• _What is needed_
From the entries below, reproduce exactly the line containing "have h4 := PySem.Int.mod_lt b hpos", the line containing "PySem.Int.mod (j - t) k = m ↔", and every line in between, with nothing added.

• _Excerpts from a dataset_

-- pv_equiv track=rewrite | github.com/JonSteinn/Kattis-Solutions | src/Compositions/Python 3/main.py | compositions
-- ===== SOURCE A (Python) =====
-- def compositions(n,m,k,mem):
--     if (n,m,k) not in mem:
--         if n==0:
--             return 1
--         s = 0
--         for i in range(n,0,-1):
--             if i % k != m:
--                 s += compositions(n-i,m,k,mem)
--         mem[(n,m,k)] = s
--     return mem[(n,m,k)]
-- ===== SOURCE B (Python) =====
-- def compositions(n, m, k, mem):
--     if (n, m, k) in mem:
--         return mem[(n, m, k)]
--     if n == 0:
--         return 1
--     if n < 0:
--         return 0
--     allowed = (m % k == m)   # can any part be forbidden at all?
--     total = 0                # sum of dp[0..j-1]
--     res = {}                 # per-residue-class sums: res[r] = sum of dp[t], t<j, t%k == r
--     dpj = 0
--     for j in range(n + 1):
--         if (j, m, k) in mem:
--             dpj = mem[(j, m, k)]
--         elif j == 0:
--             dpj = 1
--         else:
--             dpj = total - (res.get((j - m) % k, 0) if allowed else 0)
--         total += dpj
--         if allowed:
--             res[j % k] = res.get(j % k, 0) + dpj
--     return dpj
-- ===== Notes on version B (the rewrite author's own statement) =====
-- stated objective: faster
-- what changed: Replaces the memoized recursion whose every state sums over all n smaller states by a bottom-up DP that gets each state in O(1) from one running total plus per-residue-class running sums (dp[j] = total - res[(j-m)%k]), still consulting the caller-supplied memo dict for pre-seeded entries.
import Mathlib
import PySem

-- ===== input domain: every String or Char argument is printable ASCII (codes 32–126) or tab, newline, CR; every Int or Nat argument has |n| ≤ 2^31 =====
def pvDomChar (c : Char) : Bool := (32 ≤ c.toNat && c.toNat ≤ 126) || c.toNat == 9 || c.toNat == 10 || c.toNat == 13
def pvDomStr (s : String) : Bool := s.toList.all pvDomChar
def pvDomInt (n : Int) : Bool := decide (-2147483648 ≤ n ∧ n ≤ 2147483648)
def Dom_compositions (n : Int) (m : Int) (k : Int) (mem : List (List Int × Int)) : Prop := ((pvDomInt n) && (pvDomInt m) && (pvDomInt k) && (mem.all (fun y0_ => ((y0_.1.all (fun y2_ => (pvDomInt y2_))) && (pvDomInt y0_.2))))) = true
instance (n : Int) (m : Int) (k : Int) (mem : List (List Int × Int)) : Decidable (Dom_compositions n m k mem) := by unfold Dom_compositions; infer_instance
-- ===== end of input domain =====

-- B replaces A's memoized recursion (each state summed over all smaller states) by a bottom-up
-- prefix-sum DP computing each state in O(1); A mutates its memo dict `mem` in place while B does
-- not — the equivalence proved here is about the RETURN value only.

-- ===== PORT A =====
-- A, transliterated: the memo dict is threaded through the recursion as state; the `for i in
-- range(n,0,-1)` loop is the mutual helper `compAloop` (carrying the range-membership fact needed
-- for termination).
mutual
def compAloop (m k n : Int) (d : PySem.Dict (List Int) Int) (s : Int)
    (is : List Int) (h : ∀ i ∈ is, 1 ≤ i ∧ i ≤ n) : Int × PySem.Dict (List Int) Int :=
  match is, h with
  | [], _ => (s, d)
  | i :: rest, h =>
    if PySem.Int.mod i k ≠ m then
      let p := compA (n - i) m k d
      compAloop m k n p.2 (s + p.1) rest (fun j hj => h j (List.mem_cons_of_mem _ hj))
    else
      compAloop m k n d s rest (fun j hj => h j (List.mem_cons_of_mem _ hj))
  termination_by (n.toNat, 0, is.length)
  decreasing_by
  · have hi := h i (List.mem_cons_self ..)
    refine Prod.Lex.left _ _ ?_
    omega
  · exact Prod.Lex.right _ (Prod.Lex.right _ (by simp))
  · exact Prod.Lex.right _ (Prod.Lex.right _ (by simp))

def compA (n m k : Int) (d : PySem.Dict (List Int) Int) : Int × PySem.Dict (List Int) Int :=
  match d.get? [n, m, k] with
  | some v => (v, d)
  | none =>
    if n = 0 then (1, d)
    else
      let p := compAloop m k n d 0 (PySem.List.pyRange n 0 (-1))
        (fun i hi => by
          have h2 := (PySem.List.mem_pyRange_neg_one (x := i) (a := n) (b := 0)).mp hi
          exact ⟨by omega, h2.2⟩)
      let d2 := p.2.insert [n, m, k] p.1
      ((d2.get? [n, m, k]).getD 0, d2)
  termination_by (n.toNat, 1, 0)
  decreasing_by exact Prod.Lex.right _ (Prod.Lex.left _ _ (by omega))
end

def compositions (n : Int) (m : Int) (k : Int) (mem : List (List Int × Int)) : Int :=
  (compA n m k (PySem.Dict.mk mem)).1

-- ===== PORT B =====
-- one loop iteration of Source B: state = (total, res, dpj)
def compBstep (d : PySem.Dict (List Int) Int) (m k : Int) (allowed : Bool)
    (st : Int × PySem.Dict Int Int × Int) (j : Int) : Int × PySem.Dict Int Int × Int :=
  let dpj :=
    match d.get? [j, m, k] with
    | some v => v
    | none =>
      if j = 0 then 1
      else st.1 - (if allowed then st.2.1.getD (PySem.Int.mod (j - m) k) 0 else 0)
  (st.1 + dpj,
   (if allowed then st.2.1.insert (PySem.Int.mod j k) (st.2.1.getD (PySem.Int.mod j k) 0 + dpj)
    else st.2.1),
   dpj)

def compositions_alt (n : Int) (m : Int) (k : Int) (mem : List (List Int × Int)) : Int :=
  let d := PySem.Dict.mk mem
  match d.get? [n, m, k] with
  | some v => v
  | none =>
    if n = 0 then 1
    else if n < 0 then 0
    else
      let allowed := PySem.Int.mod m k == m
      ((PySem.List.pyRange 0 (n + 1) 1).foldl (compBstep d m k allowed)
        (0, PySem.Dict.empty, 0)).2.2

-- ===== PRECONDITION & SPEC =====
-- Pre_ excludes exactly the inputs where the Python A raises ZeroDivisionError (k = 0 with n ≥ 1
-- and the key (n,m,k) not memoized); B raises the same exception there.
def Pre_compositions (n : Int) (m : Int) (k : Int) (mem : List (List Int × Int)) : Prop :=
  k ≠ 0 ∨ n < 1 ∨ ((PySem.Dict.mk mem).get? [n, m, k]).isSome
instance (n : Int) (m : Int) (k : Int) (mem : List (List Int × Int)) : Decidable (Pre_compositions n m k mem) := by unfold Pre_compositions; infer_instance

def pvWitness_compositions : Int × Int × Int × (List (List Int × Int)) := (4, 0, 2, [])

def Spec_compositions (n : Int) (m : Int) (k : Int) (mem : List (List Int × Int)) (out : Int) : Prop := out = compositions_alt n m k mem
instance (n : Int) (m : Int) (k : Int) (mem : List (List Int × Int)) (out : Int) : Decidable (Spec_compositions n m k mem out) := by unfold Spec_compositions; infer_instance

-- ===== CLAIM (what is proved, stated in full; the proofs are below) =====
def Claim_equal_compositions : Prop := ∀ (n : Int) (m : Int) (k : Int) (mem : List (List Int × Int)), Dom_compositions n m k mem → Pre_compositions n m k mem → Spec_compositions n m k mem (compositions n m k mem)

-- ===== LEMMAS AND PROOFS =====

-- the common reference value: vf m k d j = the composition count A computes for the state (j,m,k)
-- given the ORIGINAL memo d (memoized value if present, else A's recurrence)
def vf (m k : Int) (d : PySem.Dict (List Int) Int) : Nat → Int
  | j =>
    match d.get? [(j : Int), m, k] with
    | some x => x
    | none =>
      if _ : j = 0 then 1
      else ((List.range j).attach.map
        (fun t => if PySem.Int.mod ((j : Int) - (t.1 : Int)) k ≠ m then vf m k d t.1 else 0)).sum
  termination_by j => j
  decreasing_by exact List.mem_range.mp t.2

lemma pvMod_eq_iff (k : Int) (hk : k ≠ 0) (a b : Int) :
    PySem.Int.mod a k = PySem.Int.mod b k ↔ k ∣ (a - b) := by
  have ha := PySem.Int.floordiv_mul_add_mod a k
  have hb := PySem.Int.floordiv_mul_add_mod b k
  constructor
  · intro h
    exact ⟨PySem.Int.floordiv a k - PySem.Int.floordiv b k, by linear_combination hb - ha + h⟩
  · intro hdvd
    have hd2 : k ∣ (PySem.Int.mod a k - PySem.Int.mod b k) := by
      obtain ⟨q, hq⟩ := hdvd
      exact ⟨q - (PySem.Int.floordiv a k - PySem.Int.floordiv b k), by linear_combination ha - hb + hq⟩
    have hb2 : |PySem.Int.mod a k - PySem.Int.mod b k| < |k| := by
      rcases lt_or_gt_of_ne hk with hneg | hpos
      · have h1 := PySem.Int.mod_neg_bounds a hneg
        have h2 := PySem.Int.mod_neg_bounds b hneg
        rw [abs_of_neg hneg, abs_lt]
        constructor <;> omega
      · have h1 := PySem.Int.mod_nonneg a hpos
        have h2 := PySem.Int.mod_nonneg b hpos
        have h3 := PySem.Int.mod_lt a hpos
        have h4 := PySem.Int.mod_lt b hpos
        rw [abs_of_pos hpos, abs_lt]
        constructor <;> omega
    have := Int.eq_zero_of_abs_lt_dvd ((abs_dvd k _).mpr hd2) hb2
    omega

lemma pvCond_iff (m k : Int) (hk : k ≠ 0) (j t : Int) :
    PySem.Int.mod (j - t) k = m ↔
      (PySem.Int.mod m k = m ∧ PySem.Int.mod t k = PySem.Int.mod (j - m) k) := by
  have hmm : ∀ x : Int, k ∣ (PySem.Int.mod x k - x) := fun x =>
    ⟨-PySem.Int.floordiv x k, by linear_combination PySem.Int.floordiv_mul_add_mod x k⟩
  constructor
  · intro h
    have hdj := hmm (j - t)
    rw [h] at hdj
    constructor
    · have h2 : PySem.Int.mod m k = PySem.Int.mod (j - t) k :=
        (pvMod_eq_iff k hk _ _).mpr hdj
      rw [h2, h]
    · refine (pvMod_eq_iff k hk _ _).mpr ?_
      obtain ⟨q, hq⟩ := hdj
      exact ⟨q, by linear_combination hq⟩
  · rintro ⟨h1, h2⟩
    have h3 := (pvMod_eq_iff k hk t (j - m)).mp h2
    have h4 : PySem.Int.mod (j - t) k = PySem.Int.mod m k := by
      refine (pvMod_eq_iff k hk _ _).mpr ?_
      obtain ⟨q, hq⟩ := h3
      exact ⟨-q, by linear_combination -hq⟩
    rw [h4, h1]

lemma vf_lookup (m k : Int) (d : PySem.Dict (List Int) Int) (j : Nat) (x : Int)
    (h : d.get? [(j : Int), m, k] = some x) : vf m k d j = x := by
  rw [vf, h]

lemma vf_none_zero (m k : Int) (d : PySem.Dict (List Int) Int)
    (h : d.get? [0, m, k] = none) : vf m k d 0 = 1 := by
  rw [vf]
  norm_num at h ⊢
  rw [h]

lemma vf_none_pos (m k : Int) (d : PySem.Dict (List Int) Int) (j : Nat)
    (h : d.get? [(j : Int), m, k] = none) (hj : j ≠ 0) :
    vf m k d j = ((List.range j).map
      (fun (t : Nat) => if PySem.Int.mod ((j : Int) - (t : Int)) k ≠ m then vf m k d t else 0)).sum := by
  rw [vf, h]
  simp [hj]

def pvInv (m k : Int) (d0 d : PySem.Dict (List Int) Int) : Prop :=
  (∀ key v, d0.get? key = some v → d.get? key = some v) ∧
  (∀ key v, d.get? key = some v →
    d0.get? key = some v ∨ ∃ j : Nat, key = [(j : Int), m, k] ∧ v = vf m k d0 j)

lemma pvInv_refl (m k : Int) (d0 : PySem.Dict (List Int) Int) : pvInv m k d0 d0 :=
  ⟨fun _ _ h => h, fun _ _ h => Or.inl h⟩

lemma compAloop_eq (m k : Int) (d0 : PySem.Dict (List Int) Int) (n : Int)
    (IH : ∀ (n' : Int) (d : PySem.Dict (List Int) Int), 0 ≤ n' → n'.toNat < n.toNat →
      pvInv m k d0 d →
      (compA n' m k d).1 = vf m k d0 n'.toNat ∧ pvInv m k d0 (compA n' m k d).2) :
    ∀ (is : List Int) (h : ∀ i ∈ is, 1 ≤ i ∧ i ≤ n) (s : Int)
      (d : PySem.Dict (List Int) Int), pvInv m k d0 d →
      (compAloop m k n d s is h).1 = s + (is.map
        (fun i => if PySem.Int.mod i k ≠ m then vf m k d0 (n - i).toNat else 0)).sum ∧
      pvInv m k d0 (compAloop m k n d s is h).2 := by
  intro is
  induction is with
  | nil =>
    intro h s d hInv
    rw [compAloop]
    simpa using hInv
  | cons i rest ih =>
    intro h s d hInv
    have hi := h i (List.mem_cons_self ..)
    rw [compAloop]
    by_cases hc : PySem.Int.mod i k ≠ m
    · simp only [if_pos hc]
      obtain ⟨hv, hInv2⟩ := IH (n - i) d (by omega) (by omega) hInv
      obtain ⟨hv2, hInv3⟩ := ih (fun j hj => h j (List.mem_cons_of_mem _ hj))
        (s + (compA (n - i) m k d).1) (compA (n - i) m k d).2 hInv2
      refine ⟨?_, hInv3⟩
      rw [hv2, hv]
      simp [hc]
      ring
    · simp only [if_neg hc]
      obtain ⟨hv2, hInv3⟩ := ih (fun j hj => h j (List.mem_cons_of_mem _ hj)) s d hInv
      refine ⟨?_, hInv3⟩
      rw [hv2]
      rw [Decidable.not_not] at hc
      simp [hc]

• _Answer to the exercise_
        have h4 := PySem.Int.mod_lt b hpos
        rw [abs_of_pos hpos, abs_lt]
        constructor <;> omega
    have := Int.eq_zero_of_abs_lt_dvd ((abs_dvd k _).mpr hd2) hb2
    omega

lemma pvCond_iff (m k : Int) (hk : k ≠ 0) (j t : Int) :
    PySem.Int.mod (j - t) k = m ↔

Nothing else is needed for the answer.